**Task brief**
Within the entries below, find the portion that opens with the line containing "rw [hfil, List.nil_append]" and closes with the line containing "z => z < a) := by". Retype that portion exactly and only.

**Dataset entries**
========================

-- pv_equiv track=rewrite | github.com/christophertbrown/bioscripts | ctbBio/fastq_merge.py | fq_merge
-- ===== SOURCE A (Python) =====
-- import itertools
--
-- def fq_merge(R1, R2):
--     """
--     merge separate fastq files
--     """
--     c = itertools.cycle([1, 2, 3, 4])
--     for r1, r2 in zip(R1, R2):
--         n = next(c)
--         if n == 1:
--             pair = [[], []]
--         pair[0].append(r1.strip())
--         pair[1].append(r2.strip())
--         if n == 4:
--             yield pair
-- ===== SOURCE B (Python) =====
-- def fq_merge(R1, R2):
--     """
--     merge separate fastq files
--     """
--     for g1, g2 in zip(zip(*[iter(R1)] * 4), zip(*[iter(R2)] * 4)):
--         yield [[x.strip() for x in g1], [x.strip() for x in g2]]
-- ===== Notes on version B (the rewrite author's own statement) =====
-- stated objective: idiomatic
-- what changed: Replaces the cycle-counter state machine with mutable pair accumulator by the standard grouper idiom: each stream is chunked into fixed groups of 4 and the groups are zipped and stripped, with no per-line state.
import Mathlib
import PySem

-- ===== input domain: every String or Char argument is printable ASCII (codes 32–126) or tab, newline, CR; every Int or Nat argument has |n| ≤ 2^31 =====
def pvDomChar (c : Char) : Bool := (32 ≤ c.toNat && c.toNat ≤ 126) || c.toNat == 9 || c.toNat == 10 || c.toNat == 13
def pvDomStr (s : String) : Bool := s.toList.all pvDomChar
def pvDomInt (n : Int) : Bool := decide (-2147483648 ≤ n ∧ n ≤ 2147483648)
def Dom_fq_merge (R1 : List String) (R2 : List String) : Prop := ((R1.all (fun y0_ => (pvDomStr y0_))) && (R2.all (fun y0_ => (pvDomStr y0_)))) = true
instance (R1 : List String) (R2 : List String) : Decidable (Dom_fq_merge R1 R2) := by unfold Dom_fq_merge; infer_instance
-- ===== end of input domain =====

-- B replaces A's cycle-counter state machine (mutable pair, reset on n==1, emit on n==4)
-- by the grouper idiom: chunk each stream into groups of 4, zip the groups, strip each line.

-- ===== PORT A =====
-- the for-loop over zip(R1, R2): state = (counter value n cycling 1..4, current pair accumulator)
def fqMergeLoop : List (String × String) → Nat → (List String × List String) → List (List (List String))
  | [], _, _ => []
  | (r1, r2) :: rest, n, pair =>
    let pair := if n = 1 then (([] : List String), ([] : List String)) else pair
    let pair := (pair.1 ++ [PySem.Str.strip r1], pair.2 ++ [PySem.Str.strip r2])
    if n = 4 then [pair.1, pair.2] :: fqMergeLoop rest 1 pair
    else fqMergeLoop rest (n + 1) pair

def fq_merge (R1 : List String) (R2 : List String) : List (List (List String)) :=
  fqMergeLoop (R1.zip R2) 1 ([], [])

-- ===== PORT B =====
-- zip(*[iter(L)]*4): chunk into groups of exactly 4, dropping the remainder
def chunks4 : List String → List (List String)
  | a :: b :: c :: d :: rest => [a, b, c, d] :: chunks4 rest
  | _ => []

def fq_merge_alt (R1 : List String) (R2 : List String) : List (List (List String)) :=
  ((chunks4 R1).zip (chunks4 R2)).map
    (fun g => [g.1.map PySem.Str.strip, g.2.map PySem.Str.strip])

-- ===== PRECONDITION & SPEC =====
def Spec_fq_merge (R1 : List String) (R2 : List String) (out : List (List (List String))) : Prop := out = fq_merge_alt R1 R2
instance (R1 : List String) (R2 : List String) (out : List (List (List String))) : Decidable (Spec_fq_merge R1 R2 out) := by unfold Spec_fq_merge; infer_instance

-- ===== CLAIM (what is proved, stated in full; the proofs are below) =====
def Claim_equal_fq_merge : Prop := ∀ (R1 : List String) (R2 : List String), Dom_fq_merge R1 R2 → Spec_fq_merge R1 R2 (fq_merge R1 R2)

-- ===== LEMMAS AND PROOFS =====

-- fewer than 4 zipped lines starting at counter 1: no group is ever emitted
theorem fqMergeLoop_short (l : List (String × String)) (p : List String × List String)
    (h : l.length < 4) : fqMergeLoop l 1 p = [] := by
  match l with
  | [] => rfl
  | [x] => simp [fqMergeLoop]
  | [x, y] => simp [fqMergeLoop]
  | [x, y, z] => simp [fqMergeLoop]
  | _ :: _ :: _ :: _ :: _ => simp only [List.length_cons] at h; omega

theorem fq_merge_eq_alt (R1 R2 : List String) (p : List String × List String) :
    fqMergeLoop (R1.zip R2) 1 p = fq_merge_alt R1 R2 := by
  match R1, R2 with
  | a1 :: a2 :: a3 :: a4 :: r1, b1 :: b2 :: b3 :: b4 :: r2 =>
    have ih := fq_merge_eq_alt r1 r2
      ([PySem.Str.strip a1, PySem.Str.strip a2, PySem.Str.strip a3, PySem.Str.strip a4],
       [PySem.Str.strip b1, PySem.Str.strip b2, PySem.Str.strip b3, PySem.Str.strip b4])
    simp [fqMergeLoop, fq_merge_alt, chunks4] at ih ⊢
    exact ih
  | [], R2 => simp [fqMergeLoop, fq_merge_alt, chunks4]
  | [a], R2 =>
    refine (fqMergeLoop_short _ _ (by simp only [List.length_zip, List.length_cons, List.length_nil]; omega)).trans ?_
    simp [fq_merge_alt, chunks4]
  | [a, b], R2 =>
    refine (fqMergeLoop_short _ _ (by simp only [List.length_zip, List.length_cons, List.length_nil]; omega)).trans ?_
    simp [fq_merge_alt, chunks4]
  | [a, b, c], R2 =>
    refine (fqMergeLoop_short _ _ (by simp only [List.length_zip, List.length_cons, List.length_nil]; omega)).trans ?_
    simp [fq_merge_alt, chunks4]
  | a1 :: a2 :: a3 :: a4 :: r1, [] =>
    simp [fqMergeLoop, fq_merge_alt, chunks4]
  | a1 :: a2 :: a3 :: a4 :: r1, [b] =>
    refine (fqMergeLoop_short _ _ (by simp only [List.length_zip, List.length_cons, List.length_nil]; omega)).trans ?_
    simp [fq_merge_alt, chunks4]
  | a1 :: a2 :: a3 :: a4 :: r1, [b, c] =>
    refine (fqMergeLoop_short _ _ (by simp only [List.length_zip, List.length_cons, List.length_nil]; omega)).trans ?_
    simp [fq_merge_alt, chunks4]
  | a1 :: a2 :: a3 :: a4 :: r1, [b, c, d] =>
    refine (fqMergeLoop_short _ _ (by simp only [List.length_zip, List.length_cons, List.length_nil]; omega)).trans ?_
    simp [fq_merge_alt, chunks4]
termination_by R1.length

-- ===== VERDICT (by name: the statement is the Claim_ definition above) =====
theorem fq_merge_spec : Claim_equal_fq_merge := by
  intro R1 R2 _
  unfold Spec_fq_merge fq_merge
  exact fq_merge_eq_alt R1 R2 ([], [])
-- pv_equiv track=rewrite | github.com/JeongMyeongHong/DailyAlgorithm | 프로그래머스/0/181918. 배열 만들기 4/배열 만들기 4.py | solution
-- ===== SOURCE A (Python) =====
-- def solution(arr):
--     stk = [arr[0]]
--     for a in arr[1:]:
--         while 1:
--             if len(stk)==0:
--                 stk.append(a)
--                 break
--             if stk[-1] < a:
--                 stk.append(a)
--                 break
--             else:
--                 stk = stk[:-1]
--     return stk
-- ===== SOURCE B (Python) =====
-- def solution(arr):
--     result = [arr[-1]]
--     for a in reversed(arr[:-1]):
--         if a < result[-1]:
--             result.append(a)
--     return result[::-1]
-- ===== Notes on version B (the rewrite author's own statement) =====
-- stated objective: faster
-- what changed: Replaces A's monotonic stack with its while-pop loop (each pop copying the stack via stk[:-1]) by a single right-to-left pass that keeps a running strict suffix minimum and appends only elements below it.
import Mathlib
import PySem

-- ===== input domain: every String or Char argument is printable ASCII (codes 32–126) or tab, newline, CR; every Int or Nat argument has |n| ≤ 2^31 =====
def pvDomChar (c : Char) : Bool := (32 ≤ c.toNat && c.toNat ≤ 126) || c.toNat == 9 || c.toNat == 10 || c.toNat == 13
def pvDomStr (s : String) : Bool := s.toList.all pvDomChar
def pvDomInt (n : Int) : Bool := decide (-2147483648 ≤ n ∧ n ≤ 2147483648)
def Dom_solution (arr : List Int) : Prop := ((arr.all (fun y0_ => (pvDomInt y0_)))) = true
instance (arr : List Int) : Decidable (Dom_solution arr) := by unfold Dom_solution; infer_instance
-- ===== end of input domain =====

-- B replaces A's monotonic stack (with its quadratic slice-copy pop loop) by a single
-- right-to-left pass keeping the strict suffix minima; return value only, A mutates nothing.

-- ===== PORT A =====
-- the inner `while 1` pop loop of A: pop (stk = stk[:-1]) until empty or stk[-1] < a, then append a
def popLoop (stk : List Int) (a : Int) : List Int :=
  if h : stk = [] then [a]
  else if stk.getLast! < a then stk ++ [a]
  else popLoop stk.dropLast a
termination_by stk.length
decreasing_by
  have hlen : 0 < stk.length := List.length_pos_iff.mpr h
  simp only [List.length_dropLast]
  omega

def solution (arr : List Int) : List Int :=
  match arr with
  | [] => []          -- arr[0] raises IndexError in Python; excluded by Pre_solution
  | x :: rest => rest.foldl popLoop [x]

-- ===== PORT B =====
def solution_alt (arr : List Int) : List Int :=
  match arr.getLast? with
  | none => []        -- arr[-1] raises IndexError in Python; excluded by Pre_solution
  | some lastv =>
    ((arr.dropLast.reverse).foldl
      (fun res a => if a < res.getLast! then res ++ [a] else res) [lastv]).reverse

-- ===== PRECONDITION & SPEC =====
-- Pre_ excludes only the empty list, on which both Pythons raise IndexError (arr[0] / arr[-1]).
def Pre_solution (arr : List Int) : Prop := arr ≠ []
instance (arr : List Int) : Decidable (Pre_solution arr) := by unfold Pre_solution; infer_instance

def pvWitness_solution : List Int := [3, 1, 2]

def Spec_solution (arr : List Int) (out : List Int) : Prop := out = solution_alt arr
instance (arr : List Int) (out : List Int) : Decidable (Spec_solution arr out) := by unfold Spec_solution; infer_instance

-- ===== CLAIM (what is proved, stated in full; the proofs are below) =====
def Claim_equal_solution : Prop := ∀ (arr : List Int), Dom_solution arr → Pre_solution arr → Spec_solution arr (solution arr)

-- ===== LEMMAS AND PROOFS =====

-- the common characterisation: strict suffix minima, built right to left
def ssmStep (a : Int) (acc : List Int) : List Int :=
  match acc with
  | [] => [a]
  | h :: t => if a < h then a :: h :: t else h :: t

def ssm : List Int → List Int
  | [] => []
  | x :: xs => ssmStep x (ssm xs)

theorem ssm_pairwise (p : List Int) : (ssm p).Pairwise (· < ·) := by
  induction p with
  | nil => simp [ssm]
  | cons x xs ih =>
    rw [ssm]
    cases h : ssm xs with
    | nil => simp [ssmStep]
    | cons h0 t =>
      rw [h] at ih
      simp only [ssmStep]
      split_ifs with hx
      · exact ih.cons (by
          intro y hy
          rcases List.mem_cons.mp hy with rfl | hy
          · exact hx
          · exact lt_trans hx (List.rel_of_pairwise_cons ih hy))
      · exact ih

theorem filter_nil_of_head_ge (h0 : Int) (t : List Int) (a : Int)
    (hp : (h0 :: t).Pairwise (· < ·)) (ha : ¬ h0 < a) :
    (h0 :: t).filter (fun y => y < a) = [] := by
  simp only [List.filter_cons, decide_eq_true_eq]
  rw [if_neg ha]
  apply List.filter_eq_nil_iff.mpr
  intro y hy
  simp only [decide_eq_true_eq]
  have := List.rel_of_pairwise_cons hp hy
  omega

theorem ssm_append (p : List Int) (a : Int) :
    ssm (p ++ [a]) = (ssm p).filter (fun y => y < a) ++ [a] := by
  induction p with
  | nil => simp [ssm, ssmStep]
  | cons x xs ih =>
    have hp := ssm_pairwise xs
    simp only [List.cons_append, ssm, ih]
    cases h : ssm xs with
    | nil =>
      simp only [h, List.filter_nil, List.nil_append, ssmStep, List.filter_cons,
        decide_eq_true_eq]
      split_ifs with h1 <;> simp
    | cons h0 t =>
      rw [h] at hp
      by_cases hha : h0 < a
      · have hfil : (h0 :: t).filter (fun y => y < a) = h0 :: t.filter (fun y => y < a) := by
          simp [List.filter_cons, hha]
        rw [hfil]
        simp only [ssmStep, List.cons_append]
        split_ifs with hx
        · have hxa : x < a := lt_trans hx hha
          simp [List.filter_cons, hx, hxa, hfil]
        · simp [List.filter_cons, hx, hfil]
      · have hfil := filter_nil_of_head_ge h0 t a hp hha
        rw [hfil, List.nil_append]
        simp only [ssmStep]
        by_cases hxh : x < h0
        · by_cases hxa : x < a
          · simp [List.filter_cons, hxh, hxa, hfil]
          · simp [List.filter_cons, hxh, hxa, hfil]
        · have hxa : ¬ x < a := by omega
          simp [List.filter_cons, hxh, hxa, hfil]

-- A's pop loop on a strictly increasing stack keeps exactly the elements < a, then pushes a
theorem popLoop_eq (a : Int) (stk : List Int) (hp : stk.Pairwise (· < ·)) :
    popLoop stk a = stk.filter (fun y => y < a) ++ [a] := by
  induction stk using List.reverseRecOn with
  | nil => rw [popLoop.eq_def]; simp
  | append_singleton ys y ih =>
    rw [popLoop.eq_def]
    have hne : ys ++ [y] ≠ [] := by simp
    rw [dif_neg hne]
    have hlast : (ys ++ [y]).getLast! = y := by
      simp [List.getLast!_eq_getLast?_getD]
    rw [hlast]
    have hys : ∀ z ∈ ys, z < y := by
      intro z hz
      have := (List.pairwise_append.mp hp).2.2
      exact this z hz y (by simp)
    split_ifs with hy
    · have : (ys ++ [y]).filter (fun z => z < a) = ys ++ [y] := by
        apply List.filter_eq_self.mpr
        intro z hz
        simp only [decide_eq_true_eq]
        rcases List.mem_append.mp hz with hz | hz
        · exact lt_trans (hys z hz) hy
        · simp at hz; omega
      rw [this]
    · rw [List.dropLast_concat]
      rw [ih ((List.pairwise_append.mp hp).1)]
      have : (ys ++ [y]).filter (fun z => z < a) = ys.filter (fun z => z < a) := by
        simp [List.filter_append, List.filter_cons, hy]
      rw [this]

-- A's whole fold computes the strict suffix minima
theorem foldl_popLoop_eq (rest : List Int) (x : Int) :
    rest.foldl popLoop [x] = ssm (x :: rest) := by
  induction rest using List.reverseRecOn with
  | nil => simp [ssm, ssmStep]
  | append_singleton r a ih =>
    rw [List.foldl_append, List.foldl_cons, List.foldl_nil, ih,
      popLoop_eq a _ (ssm_pairwise (x :: r))]
    have : x :: (r ++ [a]) = (x :: r) ++ [a] := by simp
    rw [this, ssm_append]

-- B's left fold, whose state is the reverse of ssmStep's accumulator
theorem foldl_rev_eq (l : List Int) (h : Int) (t : List Int) :
    (l.foldl (fun res a => if a < res.getLast! then res ++ [a] else res)
      ((h :: t).reverse)).reverse = l.foldl (fun acc a => ssmStep a acc) (h :: t) := by
  induction l generalizing h t with
  | nil => simp
  | cons a l ih =>
    simp only [List.foldl_cons]
    have hlast : ((h :: t).reverse).getLast! = h := by
      simp [List.getLast!_eq_getLast?_getD, List.getLast?_reverse]
    rw [hlast]
    by_cases ha : a < h
    · rw [if_pos ha]
      have : (h :: t).reverse ++ [a] = (a :: h :: t).reverse := by simp
      rw [this, ih a (h :: t)]
      simp [ssmStep, ha]
    · rw [if_neg ha, ih h t]
      simp [ssmStep, ha]

-- B's fold over the reversed prefix is ssm of the whole list
theorem foldl_ssmStep_eq (p : List Int) (z : Int) :
    (p.reverse).foldl (fun acc a => ssmStep a acc) [z] = ssm (p ++ [z]) := by
  rw [List.foldl_reverse]
  induction p with
  | nil => simp [ssm, ssmStep]
  | cons x xs ih => simp only [List.foldr_cons, ih, List.cons_append, ssm]

theorem solution_alt_eq_ssm (arr : List Int) (hne : arr ≠ []) :
    solution_alt arr = ssm arr := by
  have hl : arr.getLast? = some (arr.getLast hne) := List.getLast?_eq_some_getLast hne
  unfold solution_alt
  rw [hl]
  show (List.foldl (fun res a => if a < res.getLast! then res ++ [a] else res)
      [arr.getLast hne] arr.dropLast.reverse).reverse = ssm arr
  have h1 : ([arr.getLast hne] : List Int) = ([arr.getLast hne] : List Int).reverse := by simp
  conv_lhs => rw [h1]
  rw [foldl_rev_eq, foldl_ssmStep_eq, List.dropLast_concat_getLast hne]

-- ===== VERDICT (by name: the statement is the Claim_ definition above) =====
theorem solution_spec : Claim_equal_solution := by
  intro arr _ hpre
  unfold Spec_solution
  rw [solution_alt_eq_ssm arr hpre]
  match arr with
  | [] => exact absurd rfl hpre
  | x :: rest => exact foldl_popLoop_eq rest x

========================

**Solution**
        rw [hfil, List.nil_append]
        simp only [ssmStep]
        by_cases hxh : x < h0
        · by_cases hxa : x < a
          · simp [List.filter_cons, hxh, hxa, hfil]
          · simp [List.filter_cons, hxh, hxa, hfil]
        · have hxa : ¬ x < a := by omega
          simp [List.filter_cons, hxh, hxa, hfil]

-- A's pop loop on a strictly increasing stack keeps exactly the elements < a, then pushes a
theorem popLoop_eq (a : Int) (stk : List Int) (hp : stk.Pairwise (· < ·)) :
    popLoop stk a = stk.filter (fun y => y < a) ++ [a] := by
  induction stk using List.reverseRecOn with
  | nil => rw [popLoop.eq_def]; simp
  | append_singleton ys y ih =>
    rw [popLoop.eq_def]
    have hne : ys ++ [y] ≠ [] := by simp
    rw [dif_neg hne]
    have hlast : (ys ++ [y]).getLast! = y := by
      simp [List.getLast!_eq_getLast?_getD]
    rw [hlast]
    have hys : ∀ z ∈ ys, z < y := by
      intro z hz
      have := (List.pairwise_append.mp hp).2.2
      exact this z hz y (by simp)
    split_ifs with hy
    · have : (ys ++ [y]).filter (fun z => z < a) = ys ++ [y] := by
        apply List.filter_eq_self.mpr
        intro z hz
        simp only [decide_eq_true_eq]
        rcases List.mem_append.mp hz with hz | hz
        · exact lt_trans (hys z hz) hy
        · simp at hz; omega
      rw [this]
    · rw [List.dropLast_concat]
      rw [ih ((List.pairwise_append.mp hp).1)]
      have : (ys ++ [y]).filter (fun z => z < a) = ys.filter (fun z => z < a) := by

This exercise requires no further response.